Data provided:
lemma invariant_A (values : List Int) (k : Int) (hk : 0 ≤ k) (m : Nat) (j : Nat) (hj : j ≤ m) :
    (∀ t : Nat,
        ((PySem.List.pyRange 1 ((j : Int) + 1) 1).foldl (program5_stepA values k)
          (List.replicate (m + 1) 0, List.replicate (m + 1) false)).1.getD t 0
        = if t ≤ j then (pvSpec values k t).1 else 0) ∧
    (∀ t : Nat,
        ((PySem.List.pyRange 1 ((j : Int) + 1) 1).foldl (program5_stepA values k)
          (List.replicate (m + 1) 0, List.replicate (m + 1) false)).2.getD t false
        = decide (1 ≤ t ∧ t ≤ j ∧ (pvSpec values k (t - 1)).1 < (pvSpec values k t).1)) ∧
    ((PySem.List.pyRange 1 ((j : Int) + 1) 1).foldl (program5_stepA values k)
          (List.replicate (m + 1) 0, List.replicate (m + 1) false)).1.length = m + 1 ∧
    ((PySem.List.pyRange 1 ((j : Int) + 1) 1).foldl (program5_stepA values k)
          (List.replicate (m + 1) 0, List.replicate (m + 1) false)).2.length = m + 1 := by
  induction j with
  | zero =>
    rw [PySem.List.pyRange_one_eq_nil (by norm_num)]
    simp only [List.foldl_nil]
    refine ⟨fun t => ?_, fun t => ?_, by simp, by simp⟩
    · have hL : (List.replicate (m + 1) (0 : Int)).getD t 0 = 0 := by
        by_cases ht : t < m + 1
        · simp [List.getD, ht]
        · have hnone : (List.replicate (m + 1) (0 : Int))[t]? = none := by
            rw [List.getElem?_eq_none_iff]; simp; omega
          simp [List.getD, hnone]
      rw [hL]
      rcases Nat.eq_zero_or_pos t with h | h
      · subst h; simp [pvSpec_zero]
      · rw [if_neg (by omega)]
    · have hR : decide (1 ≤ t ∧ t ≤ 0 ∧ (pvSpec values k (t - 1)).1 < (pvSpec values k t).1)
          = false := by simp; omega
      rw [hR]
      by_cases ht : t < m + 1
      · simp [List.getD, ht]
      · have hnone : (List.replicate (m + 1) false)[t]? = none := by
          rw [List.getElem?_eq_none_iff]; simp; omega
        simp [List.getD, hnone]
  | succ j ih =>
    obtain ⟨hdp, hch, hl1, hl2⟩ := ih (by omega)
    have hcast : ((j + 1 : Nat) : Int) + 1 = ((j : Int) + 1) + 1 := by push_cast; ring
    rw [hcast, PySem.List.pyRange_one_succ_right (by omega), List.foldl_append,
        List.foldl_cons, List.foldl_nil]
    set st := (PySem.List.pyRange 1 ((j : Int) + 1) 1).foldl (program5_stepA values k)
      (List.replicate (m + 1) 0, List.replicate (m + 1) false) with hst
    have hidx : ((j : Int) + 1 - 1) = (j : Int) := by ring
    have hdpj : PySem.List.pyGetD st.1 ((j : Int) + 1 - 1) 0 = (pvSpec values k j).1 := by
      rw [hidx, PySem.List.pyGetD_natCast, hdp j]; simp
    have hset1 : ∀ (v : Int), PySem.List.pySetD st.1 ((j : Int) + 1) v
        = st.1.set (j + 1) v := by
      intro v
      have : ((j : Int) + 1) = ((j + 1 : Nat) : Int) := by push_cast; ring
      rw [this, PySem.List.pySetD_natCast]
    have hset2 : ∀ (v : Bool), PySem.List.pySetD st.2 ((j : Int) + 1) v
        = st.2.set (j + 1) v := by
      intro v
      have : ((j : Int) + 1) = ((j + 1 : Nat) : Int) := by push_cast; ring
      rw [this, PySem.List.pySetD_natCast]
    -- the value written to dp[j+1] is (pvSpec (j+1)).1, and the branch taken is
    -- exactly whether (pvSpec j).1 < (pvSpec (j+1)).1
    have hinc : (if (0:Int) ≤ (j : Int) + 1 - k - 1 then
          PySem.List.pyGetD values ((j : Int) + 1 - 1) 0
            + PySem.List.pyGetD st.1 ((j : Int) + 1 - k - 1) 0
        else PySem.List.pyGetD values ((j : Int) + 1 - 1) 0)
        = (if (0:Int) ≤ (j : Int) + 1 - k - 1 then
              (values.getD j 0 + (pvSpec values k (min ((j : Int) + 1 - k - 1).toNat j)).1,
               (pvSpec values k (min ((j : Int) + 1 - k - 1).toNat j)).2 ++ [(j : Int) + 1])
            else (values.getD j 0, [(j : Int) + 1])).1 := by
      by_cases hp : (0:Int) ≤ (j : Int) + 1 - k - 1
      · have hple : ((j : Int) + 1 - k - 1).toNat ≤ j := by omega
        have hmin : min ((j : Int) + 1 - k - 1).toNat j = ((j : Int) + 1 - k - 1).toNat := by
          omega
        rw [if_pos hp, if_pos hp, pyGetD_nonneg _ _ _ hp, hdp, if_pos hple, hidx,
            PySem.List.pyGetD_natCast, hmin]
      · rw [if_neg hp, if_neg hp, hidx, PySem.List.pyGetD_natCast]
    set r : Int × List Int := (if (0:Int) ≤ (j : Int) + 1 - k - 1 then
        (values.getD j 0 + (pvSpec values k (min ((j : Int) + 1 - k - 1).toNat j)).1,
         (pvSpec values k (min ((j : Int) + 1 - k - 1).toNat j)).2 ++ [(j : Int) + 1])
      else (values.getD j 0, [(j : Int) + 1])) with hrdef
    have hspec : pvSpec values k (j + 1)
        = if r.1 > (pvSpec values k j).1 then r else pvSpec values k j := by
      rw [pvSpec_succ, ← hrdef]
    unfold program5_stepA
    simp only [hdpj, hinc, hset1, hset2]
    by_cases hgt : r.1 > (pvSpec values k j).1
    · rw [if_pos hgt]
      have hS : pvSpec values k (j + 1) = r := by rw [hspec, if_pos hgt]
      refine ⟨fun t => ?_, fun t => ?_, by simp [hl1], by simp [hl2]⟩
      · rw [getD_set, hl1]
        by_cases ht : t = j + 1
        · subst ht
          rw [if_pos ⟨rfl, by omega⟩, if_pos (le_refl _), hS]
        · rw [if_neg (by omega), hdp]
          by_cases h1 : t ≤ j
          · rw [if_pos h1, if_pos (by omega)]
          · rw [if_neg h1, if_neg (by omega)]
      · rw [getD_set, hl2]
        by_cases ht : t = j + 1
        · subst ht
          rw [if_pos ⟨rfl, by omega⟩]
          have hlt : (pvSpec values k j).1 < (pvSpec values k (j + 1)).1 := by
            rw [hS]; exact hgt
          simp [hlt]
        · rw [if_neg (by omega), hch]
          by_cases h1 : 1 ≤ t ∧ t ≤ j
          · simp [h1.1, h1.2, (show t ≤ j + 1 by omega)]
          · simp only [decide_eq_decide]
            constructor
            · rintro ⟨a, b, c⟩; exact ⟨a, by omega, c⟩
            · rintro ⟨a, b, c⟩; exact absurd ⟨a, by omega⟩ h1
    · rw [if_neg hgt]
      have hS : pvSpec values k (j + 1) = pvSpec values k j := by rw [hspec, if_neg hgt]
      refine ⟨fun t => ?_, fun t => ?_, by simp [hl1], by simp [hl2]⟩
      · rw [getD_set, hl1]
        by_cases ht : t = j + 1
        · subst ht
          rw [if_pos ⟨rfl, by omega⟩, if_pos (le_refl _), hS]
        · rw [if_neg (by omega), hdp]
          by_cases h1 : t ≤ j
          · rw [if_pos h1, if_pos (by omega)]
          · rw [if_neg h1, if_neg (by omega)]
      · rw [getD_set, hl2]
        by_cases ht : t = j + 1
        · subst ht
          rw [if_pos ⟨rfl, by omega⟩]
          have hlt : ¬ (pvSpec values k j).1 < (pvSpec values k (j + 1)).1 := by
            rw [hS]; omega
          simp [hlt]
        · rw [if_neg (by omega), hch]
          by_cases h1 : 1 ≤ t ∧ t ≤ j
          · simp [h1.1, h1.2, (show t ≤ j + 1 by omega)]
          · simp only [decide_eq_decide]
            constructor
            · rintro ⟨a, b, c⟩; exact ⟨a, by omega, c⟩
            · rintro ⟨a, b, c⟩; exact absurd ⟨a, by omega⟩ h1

Problem to solve:
Every line from the top of the material through the line containing "(List.replicate (m + 1) 0, List.replicate (m + 1) false)).1.getD" must be transcribed exactly, and no other line may appear.

Exercise answer:
lemma invariant_A (values : List Int) (k : Int) (hk : 0 ≤ k) (m : Nat) (j : Nat) (hj : j ≤ m) :
    (∀ t : Nat,
        ((PySem.List.pyRange 1 ((j : Int) + 1) 1).foldl (program5_stepA values k)
          (List.replicate (m + 1) 0, List.replicate (m + 1) false)).1.getD t 0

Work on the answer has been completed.